La vipère du trottoir
Depuis longtemps elle l'avait dans la peau
C'est pourquoi sur le Sébasto
Le long des murs le soir elle rampait
En disant il faut que je l'ai
Un soir qu'il sortait de l'atelier
Elle aborda l'ouvrier.
Elle lui dit : j'voudrais t'aimer
T'as de belles mirettes, tu m'plais
L'ouvrier sourit, et dit : je sais
Qu'on t'appelle la vipère du trottoir
Je sais, combien tu fascines avec tes yeux noirs
Oh oui ! je veux vivre désormais près de toi
Pourvu que tu ne sois rien qu'à moi
De tous, c'est toi seul que je préfère maintenant
Dit-elle, tout en lui mordant les lèvres jusqu'au sang
C'est toi, oui toi seul, qu'elle aimerait follement
La vipère !
Et mordu par le venin du mal
Il succomba c'était fatal
Il quitta l'atelier lâchement,
Ses amis, sa vieille maman
Dans les bouges maintenant il joue
Avec des filles des voyous
Et quand elle vient lui donner
Son argent et son baiser
Alors elle dit : Chéri c'est moi
Qu'on appelle la vipère du trottoir
Pour toi, je vends mes baisers
Mon corps, chaque soir
Tu sais que mon cœur t'appartient tout
Mon costaud
Je t'aime car pour moi t'es le plus beau
Veux-tu que je vole pour te plaire
Je le ferai
Je sens que si tu me le commandes
Je tuerai
Chéri elle sera ton esclave désormais
La vipère !
{accordéon}
V'là huit jours que la vipère a fuit
Et maintenant toutes les nuits
Pour la revoir il la cherche partout
Près à lui faire un mauvais coup
Lorsqu'un soir il l'a voit et soudain
Il lui barre le chemin
Tu vas revenir ou sinon...
Elle lui répondit : non
Alors tout surpris il dit : je sais
Le pouvoir de la vipère du trottoir
Un autre s'est laissé prendre au miroir
De tes yeux noirs
Pour toi il a quitté le travail, les parents
Demain c'est le bagne qui l'attend
Prenant la vipère doucement dans ses bras
Il dit : chérie tu ne recommenceras pas
Alors sans pitié froidement il étrangla
La vipère !
La víbora de la acera
Desde hace mucho tiempo la tenía bajo la piel
Por eso en el Sébasto
Por los muros de la noche se deslizaba
Diciendo 'debo tenerlo'
Una noche que salía del taller
Abordó al obrero
Le dijo: 'quiero amarte'
'Tienes unos bellos ojos, me gustas'
El obrero sonrió, y dijo: 'sé'
Que te llaman la víbora de la acera
Sé cuánto fascinas con tus ojos negros
¡Oh sí!

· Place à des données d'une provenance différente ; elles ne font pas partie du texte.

-- pv_equiv track=rewrite | github.com/Nick-Stewart7/Davis-Putnam-Solver | main.py | SameSignedLiteral
-- ===== SOURCE A (Python) =====
-- def SameSignedLiteral(atoms, S):
-- 	for atom in atoms:
-- 		atomPresent = False
-- 		onlyTrue = True
-- 		onlyFalse = True
-- 		for clause in S:
-- 				for literal in clause:
-- 					if abs(literal) == atom:
-- 						atomPresent = True
-- 						if literal > 0:
-- 							onlyFalse = False
-- 						if literal < 0:
-- 							onlyTrue = False
--
-- 		if onlyTrue and atomPresent:
-- 			return (atom,1)
-- 		if onlyFalse and atomPresent:
-- 			return (atom,-1)
-- 	return None
-- ===== SOURCE B (Python) =====
-- def SameSignedLiteral(atoms, S):
--     pos = set()
--     neg = set()
--     present = set()
--     for clause in S:
--         for literal in clause:
--             present.add(abs(literal))
--             if literal > 0:
--                 pos.add(literal)
--             elif literal < 0:
--                 neg.add(-literal)
--     for atom in atoms:
--         if atom in present:
--             if atom not in neg:
--                 return (atom, 1)
--             if atom not in pos:
--                 return (atom, -1)
--     return None
-- ===== Notes on version B (the rewrite author's own statement) =====
-- stated objective: faster
-- what changed: B scans the clause set once, recording each atom's positive and negative occurrences in hash sets, then scans atoms with O(1) lookups instead of re-scanning every clause for every atom.
import Mathlib
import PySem

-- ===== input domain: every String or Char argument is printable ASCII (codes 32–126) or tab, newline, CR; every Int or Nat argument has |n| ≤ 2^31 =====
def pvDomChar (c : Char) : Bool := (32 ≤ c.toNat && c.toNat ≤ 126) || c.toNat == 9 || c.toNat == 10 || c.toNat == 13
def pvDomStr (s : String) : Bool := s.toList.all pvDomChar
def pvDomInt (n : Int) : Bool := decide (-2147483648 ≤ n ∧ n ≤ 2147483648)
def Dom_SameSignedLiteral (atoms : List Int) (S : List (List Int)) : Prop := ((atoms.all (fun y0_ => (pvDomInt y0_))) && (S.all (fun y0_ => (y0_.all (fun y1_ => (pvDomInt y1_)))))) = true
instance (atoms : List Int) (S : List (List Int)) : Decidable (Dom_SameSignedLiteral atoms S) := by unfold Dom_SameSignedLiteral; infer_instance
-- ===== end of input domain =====

-- B replaces A's per-atom rescan of all clauses with a single pass that records each
-- atom's positive/negative occurrences in sets, then an O(1)-lookup scan over atoms (faster, asymptotic).

-- ===== PORT A =====
-- state = (atomPresent, onlyTrue, onlyFalse); inner double loop over S, then the two checks, per atom
def pvScanA (atom : Int) (S : List (List Int)) : Bool × Bool × Bool :=
  S.foldl (fun st clause =>
    clause.foldl (fun st literal =>
      if |literal| = atom then
        (true,
         if literal < 0 then false else st.2.1,
         if literal > 0 then false else st.2.2)
      else st) st) (false, true, true)

def SameSignedLiteral (atoms : List Int) (S : List (List Int)) : Option (List Int) :=
  match atoms with
  | [] => none
  | atom :: rest =>
    let st := pvScanA atom S
    if st.2.1 && st.1 then some [atom, 1]
    else if st.2.2 && st.1 then some [atom, -1]
    else SameSignedLiteral rest S

-- ===== PORT B =====
-- one pass over S building (present, pos, neg) sets, then a scan over atoms with set lookups
def pvBuildB (S : List (List Int)) : PySem.Set Int × PySem.Set Int × PySem.Set Int :=
  S.foldl (fun sets clause =>
    clause.foldl (fun sets literal =>
      (PySem.Set.add sets.1 |literal|,
       if literal > 0 then PySem.Set.add sets.2.1 literal else sets.2.1,
       if literal < 0 then PySem.Set.add sets.2.2 (-literal) else sets.2.2)) sets) ([], [], [])

def pvLookupB (sets : PySem.Set Int × PySem.Set Int × PySem.Set Int) : List Int → Option (List Int)
  | [] => none
  | atom :: rest =>
    if PySem.Set.contains sets.1 atom then
      if !PySem.Set.contains sets.2.2 atom then some [atom, 1]
      else if !PySem.Set.contains sets.2.1 atom then some [atom, -1]
      else pvLookupB sets rest
    else pvLookupB sets rest

def SameSignedLiteral_alt (atoms : List Int) (S : List (List Int)) : Option (List Int) :=
  pvLookupB (pvBuildB S) atoms

-- ===== PRECONDITION & SPEC =====
def Spec_SameSignedLiteral (atoms : List Int) (S : List (List Int)) (out : Option (List Int)) : Prop := out = SameSignedLiteral_alt atoms S
instance (atoms : List Int) (S : List (List Int)) (out : Option (List Int)) : Decidable (Spec_SameSignedLiteral atoms S out) := by unfold Spec_SameSignedLiteral; infer_instance

-- ===== CLAIM (what is proved, stated in full; the proofs are below) =====
def Claim_equal_SameSignedLiteral : Prop := ∀ (atoms : List Int) (S : List (List Int)), Dom_SameSignedLiteral atoms S → Spec_SameSignedLiteral atoms S (SameSignedLiteral atoms S)

-- ===== LEMMAS AND PROOFS =====

-- A's scan over the flattened literal list, characterised by any/all predicates
theorem pvScanA_flat (atom : Int) (L : List Int) (st : Bool × Bool × Bool) :
    L.foldl (fun st literal =>
      if |literal| = atom then
        (true,
         if literal < 0 then false else st.2.1,
         if literal > 0 then false else st.2.2)
      else st) st
    = (st.1 || L.any (fun l => |l| == atom),
       st.2.1 && !L.any (fun l => |l| == atom && decide (l < 0)),
       st.2.2 && !L.any (fun l => |l| == atom && decide (l > 0))) := by
  induction L generalizing st with
  | nil => simp
  | cons l L ih =>
    simp only [List.foldl_cons, List.any_cons, ih]
    by_cases h : |l| = atom
    · rcases lt_trichotomy l 0 with hl | hl | hl
      · simp [h, hl, not_lt_of_gt hl]
      · subst hl; simp [h]
      · simp [h, hl, not_lt_of_gt hl]
    · have hb : (|l| == atom) = false := by simp [h]
      simp [if_neg h, hb]

theorem pvScanA_spec (atom : Int) (S : List (List Int)) :
    pvScanA atom S
    = ((S.flatten).any (fun l => |l| == atom),
       !(S.flatten).any (fun l => |l| == atom && decide (l < 0)),
       !(S.flatten).any (fun l => |l| == atom && decide (l > 0))) := by
  unfold pvScanA
  rw [← List.foldl_flatten, pvScanA_flat]
  simp

-- B's build over the flattened literal list: membership of each component
theorem pvBuildB_flat (L : List Int) (s : PySem.Set Int × PySem.Set Int × PySem.Set Int) :
    L.foldl (fun sets literal =>
      (PySem.Set.add sets.1 |literal|,
       if literal > 0 then PySem.Set.add sets.2.1 literal else sets.2.1,
       if literal < 0 then PySem.Set.add sets.2.2 (-literal) else sets.2.2)) s
    = (L.foldl (fun t l => PySem.Set.add t |l|) s.1,
       L.foldl (fun t l => if l > 0 then PySem.Set.add t l else t) s.2.1,
       L.foldl (fun t l => if l < 0 then PySem.Set.add t (-l) else t) s.2.2) := by
  induction L generalizing s with
  | nil => rfl
  | cons l L ih => simp [ih]

theorem mem_foldl_add_if (p : Int → Bool) (f : Int → Int) (x : Int) (L : List Int)
    (s : PySem.Set Int) :
    (x ∈ L.foldl (fun t l => if p l then PySem.Set.add t (f l) else t) s)
    ↔ x ∈ s ∨ ∃ l ∈ L, p l ∧ f l = x := by
  induction L generalizing s with
  | nil => simp
  | cons l L ih =>
    simp only [List.foldl_cons, ih]
    by_cases h : p l <;> simp [h, PySem.Set.mem_add] <;> tauto

theorem pvBuildB_spec (S : List (List Int)) (x : Int) :
    ((x ∈ (pvBuildB S).1 ↔ ∃ l ∈ S.flatten, |l| = x)
    ∧ (x ∈ (pvBuildB S).2.1 ↔ ∃ l ∈ S.flatten, l > 0 ∧ l = x)
    ∧ (x ∈ (pvBuildB S).2.2 ↔ ∃ l ∈ S.flatten, l < 0 ∧ -l = x)) := by
  unfold pvBuildB
  rw [← List.foldl_flatten, pvBuildB_flat]
  refine ⟨?_, ?_, ?_⟩
  · have := mem_foldl_add_if (fun _ => true) (fun l => |l|) x S.flatten []
    simpa using this
  · have := mem_foldl_add_if (fun l => decide (l > 0)) (fun l => l) x S.flatten []
    simpa using this
  · have := mem_foldl_add_if (fun l => decide (l < 0)) (fun l => -l) x S.flatten []
    simpa using this

theorem SameSignedLiteral_eq (atoms : List Int) (S : List (List Int)) :
    SameSignedLiteral atoms S = SameSignedLiteral_alt atoms S := by
  induction atoms with
  | nil => rfl
  | cons atom rest ih =>
    have hB := pvBuildB_spec S atom
    rw [SameSignedLiteral]
    show _ = pvLookupB (pvBuildB S) (atom :: rest)
    rw [pvLookupB]
    rw [pvScanA_spec]
    have hP : ((S.flatten).any (fun l => |l| == atom))
        = PySem.Set.contains (pvBuildB S).1 atom := by
      rw [Bool.eq_iff_iff, PySem.Set.contains_iff, hB.1, List.any_eq_true]
      simp only [beq_iff_eq]
    have hN : ((S.flatten).any (fun l => |l| == atom && decide (l < 0)))
        = PySem.Set.contains (pvBuildB S).2.2 atom := by
      rw [Bool.eq_iff_iff, PySem.Set.contains_iff, hB.2.2, List.any_eq_true]
      simp only [Bool.and_eq_true, beq_iff_eq, decide_eq_true_eq]
      constructor
      · rintro ⟨l, hl, he, hlt⟩
        exact ⟨l, hl, hlt, by rw [← he, abs_of_neg hlt]⟩
      · rintro ⟨l, hl, hlt, he⟩
        exact ⟨l, hl, by rw [← he, abs_of_neg hlt], hlt⟩
    have hPo : ((S.flatten).any (fun l => |l| == atom && decide (l > 0)))
        = PySem.Set.contains (pvBuildB S).2.1 atom := by
      rw [Bool.eq_iff_iff, PySem.Set.contains_iff, hB.2.1, List.any_eq_true]
      simp only [Bool.and_eq_true, beq_iff_eq, decide_eq_true_eq]
      constructor
      · rintro ⟨l, hl, he, hgt⟩
        exact ⟨l, hl, hgt, by rw [← he, abs_of_pos hgt]⟩
      · rintro ⟨l, hl, hgt, he⟩
        exact ⟨l, hl, by rw [← he, abs_of_pos hgt], hgt⟩
    simp only [hP, hN, hPo]
    cases hp : PySem.Set.contains (pvBuildB S).1 atom <;>
    cases hn : PySem.Set.contains (pvBuildB S).2.2 atom <;>
    cases hpo : PySem.Set.contains (pvBuildB S).2.1 atom <;>
      simp [ih, SameSignedLiteral_alt]

-- ===== VERDICT (by name: the statement is the Claim_ definition above) =====
theorem SameSignedLiteral_spec : Claim_equal_SameSignedLiteral := by
  intro atoms S _
  unfold Spec_SameSignedLiteral
  exact SameSignedLiteral_eq atoms S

Quiero vivir cerca de ti a partir de ahora
Siempre y cuando no seas de nadie más que mío
De todos, ahora eres el único que prefiero
Dijo, mientras le mordía los labios hasta sangrar
Eres tú, sí solo tú, a quien amaría locamente
La víbora!
Y envenenado por el veneno del mal
Sucumbió, fue fatal
Abandonó el taller cobardemente
A sus amigos, a su vieja madre
Ahora juega en los antros
Con chicas y rufianes
Y cuando ella viene a darle
Su dinero y su beso
Entonces ella dice: 'Cariño, soy yo'
A quien llaman la víbora de la acera
Por ti, vendo mis besos
Mi cuerpo, cada noche
Sabes que mi corazón es todo tuyo
Mi fornido
Te amo porque para mí eres el más guapo
¿Quieres que robe para complacerte?
Lo haré
Siento que si me lo ordenas
Mataré
Cariño, ella será tu esclava a partir de ahora
La víbora!
{acordeón}
Hace ocho días que la víbora huyó
Y ahora todas las noches
La busca por todas partes para volver a verla
Dispuesto a hacerle una mala jugada
Cuando una noche la ve y de repente
Le bloquea el paso
'Vas a volver o si no...'
Ella le responde: 'no'
Entonces sorprendido dice: 'sé'
El poder de la víbora de la acera
Otro cayó en el espejismo
De tus ojos negros
Por ti dejó el trabajo, a los padres
Mañana lo espera la cárcel
Tomando suavemente a la víbora en sus brazos
Dice: 'cariño, no volverás a hacerlo'
Entonces sin piedad fríamente la estranguló
¡La víbora!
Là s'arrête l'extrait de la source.